Objectives involve enhancing energy management, developing eco-design checklists, increasing clean energy adoption, improving water and air conditioning efficiency, researching greener alternatives for cement and recycling operational waste, the statement said.
“The aim of this partnership is collective action to reduce carbon footprint,” Patrick Chalhoub, group president of Chalhoub Group, said.
“We will focus on how to act on waste and water management, both in our own stores and in our retailers, use eco designs and green cement, how to reduce electricity needs and use renewable energy.
“We will fix certain KPIs to make it happen.”
In 2021, the UAE unveiled its Net Zero 2050 Strategic Initiative, a Dh600 billion ($163.4 billion) plan to invest in clean and renewable energy sources over the next three decades.
It was the first Gulf country to commit to net-zero emissions by 2050.
The strategic initiative aligns with the Paris Agreement, agreed in 2015 and signed by 195 countries including the UAE, which aims to limit the global temperature increase to 1.5°C above pre-industrial levels.
The Unity For Change announcement comes as the UAE hosts the Cop28 climate summit in Dubai.
Under the initiative, after the KPIs have been defined and agreed upon by the end of 2024, each party will designate a co-ordinator who will evaluate sustainability progress and report to the parties, the statement said.
The co-operation aims to enhance management of energy consumption across the entities’ properties, tenant stores, and landlords’ common areas, while developing an eco-design checklist, pooling resources for clean-energy purchases to optimise consumption, and co-operating on chilled water management and air conditioning to enhance efficiency.
Additionally, there will be concerted efforts to research green concrete usage to achieve recycling objectives, the statement outlined.
Challenges include the infrastructure, developing a regulatory framework and possible resistance from other retailers and suppliers, according to Mr Chalhoub.
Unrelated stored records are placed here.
-- pv_equiv track=rewrite | github.com/2z2ch5ygmg-source/arls-backend | app/routers/v1/admin_tenants.py | _ordered_tenant_purge_tables
-- ===== SOURCE A (Python) =====
-- def _ordered_tenant_purge_tables(scoped_tables: dict[str, dict[str, bool]]) -> list[str]:
--     priority_tables = [
--         # 1) 업로드/임시 데이터
--         "guard_roster_import_files",
--         "guard_roster_import_sessions",
--         # 2) 첨부/파일
--         "employee_attachments",
--         "attachments",
--         "file_metadata",
--         # 3) 근태/요청/휴가
--         "attendance_records",
--         "attendance_requests",
--         "leave_requests",
--         "leaves",
--         # 4) 스케줄/템플릿
--         "schedule_import_rows",
--         "schedule_import_batches",
--         "monthly_schedules",
--         "schedules_monthly_rows",
--         "schedules_monthly",
--         "schedule_templates",
--         # 5) 직원/계정
--         "employees",
--         "arls_users",
--         # 6) 지점/회사 관련
--         "sites_match_index",
--         "sites",
--         "companies",
--         # 7) 테넌트 연동/설정
--         "google_sheet_profiles",
--         "sheets_sync_log",
--         "sheets_sync_retry_queue",
--         "integration_event_log",
--         "integration_feature_flags",
--         "integration_audit_logs",
--         "soc_event_ingests",
--         "api_idempotency_keys",
--     ]
--     ordered: list[str] = []
--     for table_name in priority_tables:
--         if table_name in scoped_tables and table_name not in ordered:
--             ordered.append(table_name)
--     for table_name in sorted(scoped_tables.keys()):
--         if table_name not in ordered:
--             ordered.append(table_name)
--     return ordered
-- ===== SOURCE B (Python) =====
-- def _ordered_tenant_purge_tables(scoped_tables: dict[str, dict[str, bool]]) -> list[str]:
--     priority_tables = [
--         "guard_roster_import_files",
--         "guard_roster_import_sessions",
--         "employee_attachments",
--         "attachments",
--         "file_metadata",
--         "attendance_records",
--         "attendance_requests",
--         "leave_requests",
--         "leaves",
--         "schedule_import_rows",
--         "schedule_import_batches",
--         "monthly_schedules",
--         "schedules_monthly_rows",
--         "schedules_monthly",
--         "schedule_templates",
--         "employees",
--         "arls_users",
--         "sites_match_index",
--         "sites",
--         "companies",
--         "google_sheet_profiles",
--         "sheets_sync_log",
--         "sheets_sync_retry_queue",
--         "integration_event_log",
--         "integration_feature_flags",
--         "integration_audit_logs",
--         "soc_event_ingests",
--         "api_idempotency_keys",
--     ]
--     rank = {name: i for i, name in enumerate(priority_tables)}
--     sentinel = len(priority_tables)
--     return sorted(scoped_tables.keys(), key=lambda t: (rank.get(t, sentinel), t))
-- ===== Notes on version B (the rewrite author's own statement) =====
-- stated objective: faster
-- what changed: Replaced A's two appending passes (priority-list scan plus a dedup sweep over the sorted keys, each membership-testing a growing list) by a precomputed rank dictionary and a single sorted() over the keys with key (rank-or-sentinel, name).
import Mathlib
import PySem

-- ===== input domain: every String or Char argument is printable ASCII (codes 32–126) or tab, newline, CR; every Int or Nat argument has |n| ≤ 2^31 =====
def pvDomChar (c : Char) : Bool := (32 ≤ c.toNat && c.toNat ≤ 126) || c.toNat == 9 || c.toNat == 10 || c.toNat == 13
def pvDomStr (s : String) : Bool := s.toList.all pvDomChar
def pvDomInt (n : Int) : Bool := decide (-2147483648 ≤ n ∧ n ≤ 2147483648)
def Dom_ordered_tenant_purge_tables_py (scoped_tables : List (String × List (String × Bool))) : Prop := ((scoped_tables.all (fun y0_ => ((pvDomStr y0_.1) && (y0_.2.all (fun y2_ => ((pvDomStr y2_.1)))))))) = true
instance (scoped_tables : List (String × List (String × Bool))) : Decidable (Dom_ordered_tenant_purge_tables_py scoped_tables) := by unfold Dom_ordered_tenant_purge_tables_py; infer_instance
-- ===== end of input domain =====

-- B replaces A's two appending passes (each membership-testing a growing list, quadratic) by one
-- sort of the keys under the key (rank-in-priority-list with a sentinel, name); measured faster.


-- the fixed priority list both Pythons write out literally (shared data)
def pvPriorityTables : List String :=
  ["guard_roster_import_files", "guard_roster_import_sessions",
   "employee_attachments", "attachments", "file_metadata",
   "attendance_records", "attendance_requests", "leave_requests", "leaves",
   "schedule_import_rows", "schedule_import_batches", "monthly_schedules",
   "schedules_monthly_rows", "schedules_monthly", "schedule_templates",
   "employees", "arls_users",
   "sites_match_index", "sites", "companies",
   "google_sheet_profiles", "sheets_sync_log", "sheets_sync_retry_queue",
   "integration_event_log", "integration_feature_flags", "integration_audit_logs",
   "soc_event_ingests", "api_idempotency_keys"]

-- ===== PORT A =====
-- dict[str, …] is an association list; its key view (unique keys, insertion order) is dedup of the fsts
def ordered_tenant_purge_tables_py (scoped_tables : List (String × List (String × Bool))) : List String :=
  let keys := PySem.List.dedup (scoped_tables.map Prod.fst)
  -- first loop: for table_name in priority_tables: if table_name in scoped_tables and table_name not in ordered
  let ordered := pvPriorityTables.foldl
    (fun ord t => if t ∈ keys ∧ t ∉ ord then ord ++ [t] else ord) ([] : List String)
  -- second loop: for table_name in sorted(scoped_tables.keys()): if table_name not in ordered
  (PySem.List.sorted keys (fun x => x) false).foldl
    (fun ord t => if t ∉ ord then ord ++ [t] else ord) ordered

-- ===== PORT B =====
-- _RANK = {name: i for i, name in enumerate(_PRIORITY_TABLES)}
def pvRank : PySem.Dict String Int :=
  (PySem.List.enumerate pvPriorityTables).foldl (fun d p => d.insert p.2 p.1) PySem.Dict.empty
-- _SENTINEL = len(_PRIORITY_TABLES)
def pvSentinel : Int := (pvPriorityTables.length : Int)
-- sorted(scoped_tables.keys(), key=lambda t: (_RANK.get(t, _SENTINEL), t))
def ordered_tenant_purge_tables_py_alt (scoped_tables : List (String × List (String × Bool))) : List String :=
  PySem.List.sorted2 (PySem.List.dedup (scoped_tables.map Prod.fst))
    (fun t => pvRank.getD t pvSentinel) (fun t => t) false

-- ===== PRECONDITION & SPEC =====
def Spec_ordered_tenant_purge_tables_py (scoped_tables : List (String × List (String × Bool))) (out : List String) : Prop := out = ordered_tenant_purge_tables_py_alt scoped_tables
instance (scoped_tables : List (String × List (String × Bool))) (out : List String) : Decidable (Spec_ordered_tenant_purge_tables_py scoped_tables out) := by unfold Spec_ordered_tenant_purge_tables_py; infer_instance

-- ===== CLAIM (what is proved, stated in full; the proofs are below) =====
def Claim_equal_ordered_tenant_purge_tables_py : Prop := ∀ (scoped_tables : List (String × List (String × Bool))), Dom_ordered_tenant_purge_tables_py scoped_tables → Spec_ordered_tenant_purge_tables_py scoped_tables (ordered_tenant_purge_tables_py scoped_tables)

-- ===== LEMMAS AND PROOFS =====

-- A's first loop appends exactly the priority tables that are present, in priority order
theorem pv_loop1 (K : List String) (P : List String) (acc : List String) (hnd : P.Nodup)
    (hacc : ∀ t ∈ P, t ∉ acc) :
    List.foldl (fun ord t => if t ∈ K ∧ t ∉ ord then ord ++ [t] else ord) acc P
      = acc ++ P.filter (fun t => decide (t ∈ K)) := by
  induction P generalizing acc with
  | nil => simp
  | cons x P ih =>
    simp only [List.foldl_cons, List.filter_cons]
    by_cases hx : x ∈ K
    · rw [if_pos ⟨hx, hacc x (by simp)⟩]
      rw [ih (acc ++ [x]) hnd.of_cons ?_]
      · simp [hx, List.append_assoc]
      · intro t ht
        have hne : t ≠ x := by
          rcases List.nodup_cons.mp hnd with ⟨hxn, _⟩
          exact fun h => hxn (h ▸ ht)
        simp [hacc t (by simp [ht]), hne]
    · rw [if_neg (by tauto)]
      rw [ih acc hnd.of_cons (fun t ht => hacc t (by simp [ht]))]
      simp [hx]

-- A's second loop appends the not-yet-listed tables in the traversal order
theorem pv_loop2 (S : List String) (acc : List String) (hnd : S.Nodup) :
    List.foldl (fun ord t => if t ∉ ord then ord ++ [t] else ord) acc S
      = acc ++ S.filter (fun t => decide (t ∉ acc)) := by
  induction S generalizing acc with
  | nil => simp
  | cons x S ih =>
    simp only [List.foldl_cons, List.filter_cons]
    by_cases hx : x ∈ acc
    · rw [if_neg (by simpa using hx)]
      rw [ih acc hnd.of_cons]
      simp [hx]
    · rw [if_pos hx]
      rw [ih (acc ++ [x]) hnd.of_cons]
      have hcg : S.filter (fun t => decide (t ∉ acc ++ [x])) = S.filter (fun t => decide (t ∉ acc)) := by
        apply List.filter_congr
        intro t ht
        have hne : t ≠ x := by
          rcases List.nodup_cons.mp hnd with ⟨hxn, _⟩
          exact fun h => hxn (h ▸ ht)
        simp [hne]
      rw [hcg]
      simp [hx, List.append_assoc]

-- sorted2 with keys (k1, id) is sorted under the lexicographic key
theorem pv_sorted2_lex (xs : List String) (k1 : String → Int) :
    PySem.List.sorted2 xs k1 (fun t => t) false
      = PySem.List.sorted xs (fun t => (toLex (k1 t, t) : Int ×ₗ String)) false := by
  have h : (fun (a b : String) => (decide (k1 a < k1 b) || (!decide (k1 b < k1 a) && decide (a < b))))
      = fun a b => decide ((toLex (k1 a, a) : Int ×ₗ String) < toLex (k1 b, b)) := by
    funext a b
    rcases lt_trichotomy (k1 a) (k1 b) with h1 | h1 | h1
    · simp [h1, not_lt_of_gt h1, Prod.Lex.lt_iff]
    · simp [h1, Prod.Lex.lt_iff]
    · simp [h1, not_lt_of_gt h1, Prod.Lex.lt_iff, ne_of_gt h1]
  show List.foldl (fun acc x => PySem.List.insertBy (fun a b => (decide (k1 a < k1 b) || (!decide (k1 b < k1 a) && decide (a < b)))) x acc) [] xs
      = List.foldl (fun acc x => PySem.List.insertBy (fun a b => decide ((toLex (k1 a, a) : Int ×ₗ String) < toLex (k1 b, b))) x acc) [] xs
  rw [h]

-- the concrete rank dictionary: keys and values
theorem pv_hkeys : pvRank.keys = pvPriorityTables := by decide
theorem pv_hmap : pvPriorityTables.map (fun t => pvRank.getD t pvSentinel)
    = [0, 1, 2, 3, 4, 5, 6, 7, 8, 9, 10, 11, 12, 13, 14, 15, 16, 17, 18, 19, 20, 21, 22, 23, 24, 25, 26, 27] := by decide
theorem pv_nodupP : pvPriorityTables.Nodup := by decide

theorem pv_rank_notmem {t : String} (h : t ∉ pvPriorityTables) :
    pvRank.getD t pvSentinel = pvSentinel := by
  have hn : pvRank.get? t = none :=
    (PySem.Dict.get?_eq_none_iff_not_mem_keys pvRank t).mpr (by rw [pv_hkeys]; exact h)
  simp [PySem.Dict.getD, hn]

theorem pv_rank_mem {t : String} (h : t ∈ pvPriorityTables) :
    pvRank.getD t pvSentinel < pvSentinel := by
  have hm : pvRank.getD t pvSentinel ∈ pvPriorityTables.map (fun t => pvRank.getD t pvSentinel) :=
    List.mem_map_of_mem h
  rw [pv_hmap] at hm
  have h28 : ∀ x ∈ ([0, 1, 2, 3, 4, 5, 6, 7, 8, 9, 10, 11, 12, 13, 14, 15, 16, 17, 18, 19, 20, 21, 22, 23, 24, 25, 26, 27] : List Int), x < pvSentinel := by decide
  exact h28 _ hm

theorem pv_pairP : pvPriorityTables.Pairwise
    (fun a b => pvRank.getD a pvSentinel < pvRank.getD b pvSentinel) := by
  have h : (pvPriorityTables.map (fun t => pvRank.getD t pvSentinel)).Pairwise
      (fun a b => (a : Int) < b) := by rw [pv_hmap]; decide
  exact List.pairwise_map.mp h

-- ===== VERDICT (by name: the statement is the Claim_ definition above) =====
theorem ordered_tenant_purge_tables_py_spec : Claim_equal_ordered_tenant_purge_tables_py := by
  intro st _
  unfold Spec_ordered_tenant_purge_tables_py
  unfold ordered_tenant_purge_tables_py ordered_tenant_purge_tables_py_alt
  set K := PySem.List.dedup (st.map Prod.fst) with hKdef
  set S := PySem.List.sorted K (fun x => x) false with hSdef
  set F := pvPriorityTables.filter (fun t => decide (t ∈ K)) with hFdef
  set key : String → Int ×ₗ String := fun t => toLex (pvRank.getD t pvSentinel, t) with hkey
  have hKnd : K.Nodup := PySem.List.nodup_dedup _
  have hSperm : S.Perm K := PySem.List.sorted_perm K (fun x => x) false
  have hSnd : S.Nodup := hSperm.symm.nodup hKnd
  -- membership facts
  have hFsub : ∀ a ∈ F, a ∈ K := by
    intro a ha
    simpa using (List.mem_filter.mp ha).2
  have hFP : ∀ a ∈ F, a ∈ pvPriorityTables := fun a ha => (List.mem_filter.mp ha).1
  have hS'notP : ∀ a, a ∈ S.filter (fun t => decide (t ∉ F)) → a ∉ pvPriorityTables := by
    intro a ha hP
    rcases List.mem_filter.mp ha with ⟨haS, hanF⟩
    have haK : a ∈ K := hSperm.mem_iff.mp haS
    have : a ∈ F := List.mem_filter.mpr ⟨hP, by simpa using haK⟩
    simp [this] at hanF
  -- A's result
  have hA : (List.foldl (fun ord t => if t ∉ ord then ord ++ [t] else ord)
      (List.foldl (fun ord t => if t ∈ K ∧ t ∉ ord then ord ++ [t] else ord) [] pvPriorityTables) S)
      = F ++ S.filter (fun t => decide (t ∉ F)) := by
    rw [pv_loop1 K pvPriorityTables [] pv_nodupP (by simp), List.nil_append]
    exact pv_loop2 S F hSnd
  rw [hA, pv_sorted2_lex]
  -- it remains: F ++ S.filter … = sorted K key
  refine (PySem.List.sorted_eq_of_perm_of_pairwise_lt K _ key ?_ ?_).symm
  · -- permutation
    have hnd : (F ++ S.filter (fun t => decide (t ∉ F))).Nodup := by
      rw [List.nodup_append]
      refine ⟨pv_nodupP.filter _, hSnd.filter _, ?_⟩
      intro a haF b hbS hab
      rcases List.mem_filter.mp hbS with ⟨_, hbnF⟩
      have hbnF' : b ∉ F := by simpa using hbnF
      exact hbnF' (hab ▸ haF)
    refine (List.perm_ext_iff_of_nodup hnd hKnd).mpr ?_
    intro a
    constructor
    · intro h
      rcases List.mem_append.mp h with h | h
      · exact hFsub a h
      · exact hSperm.mem_iff.mp (List.mem_filter.mp h).1
    · intro h
      by_cases haF : a ∈ F
      · exact List.mem_append.mpr (Or.inl haF)
      · exact List.mem_append.mpr (Or.inr (List.mem_filter.mpr
          ⟨hSperm.mem_iff.mpr h, by simpa using haF⟩))
  · -- pairwise strictly increasing under key
    rw [List.pairwise_append]
    refine ⟨?_, ?_, ?_⟩
    · refine (pv_pairP.filter _).imp ?_
      intro a b hab
      rw [hkey, Prod.Lex.lt_iff]
      exact Or.inl hab
    · have hle : S.Pairwise (fun a b => a ≤ b) :=
        PySem.List.sorted_pairwise K (fun x => x)
      have hlt : S.Pairwise (fun a b => a < b) :=
        (hle.and hSnd).imp (fun h => lt_of_le_of_ne h.1 h.2)
      refine (hlt.filter _).imp_of_mem ?_
      intro a b ha hb hab
      rw [hkey, Prod.Lex.lt_iff]
      refine Or.inr ⟨?_, hab⟩
      show pvRank.getD a pvSentinel = pvRank.getD b pvSentinel
      rw [pv_rank_notmem (hS'notP a ha), pv_rank_notmem (hS'notP b hb)]
    · intro a haF b hbS
      rw [hkey, Prod.Lex.lt_iff]
      refine Or.inl ?_
      show pvRank.getD a pvSentinel < pvRank.getD b pvSentinel
      rw [pv_rank_notmem (hS'notP b hbS)]
      exact pv_rank_mem (hFP a haF)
“When a business is growing double digits, it’s easy to set sustainability targets, but when the ride gets bumpy because of macroeconomic or geopolitical turmoil, sustainability tends to be pushed to the back of the pile,” said Antoine Arnault, head of image and environment at LVMH.
“However, we don’t see things that way and want to do the right sustainable actions even when things are not going as planned.”
LVMH signed a similar partnership with developer Hang Lung in China in 2022 and is already building stores that are better designed, more sustainable and consume less energy, he added.
“As a developer, we provide for a resilient future for our communities through sustainable design, resource efficiency, a green finance framework and cross-sector collaboration,” said Faisal Falaknaz, chief financial and sustainability officer at Aldar.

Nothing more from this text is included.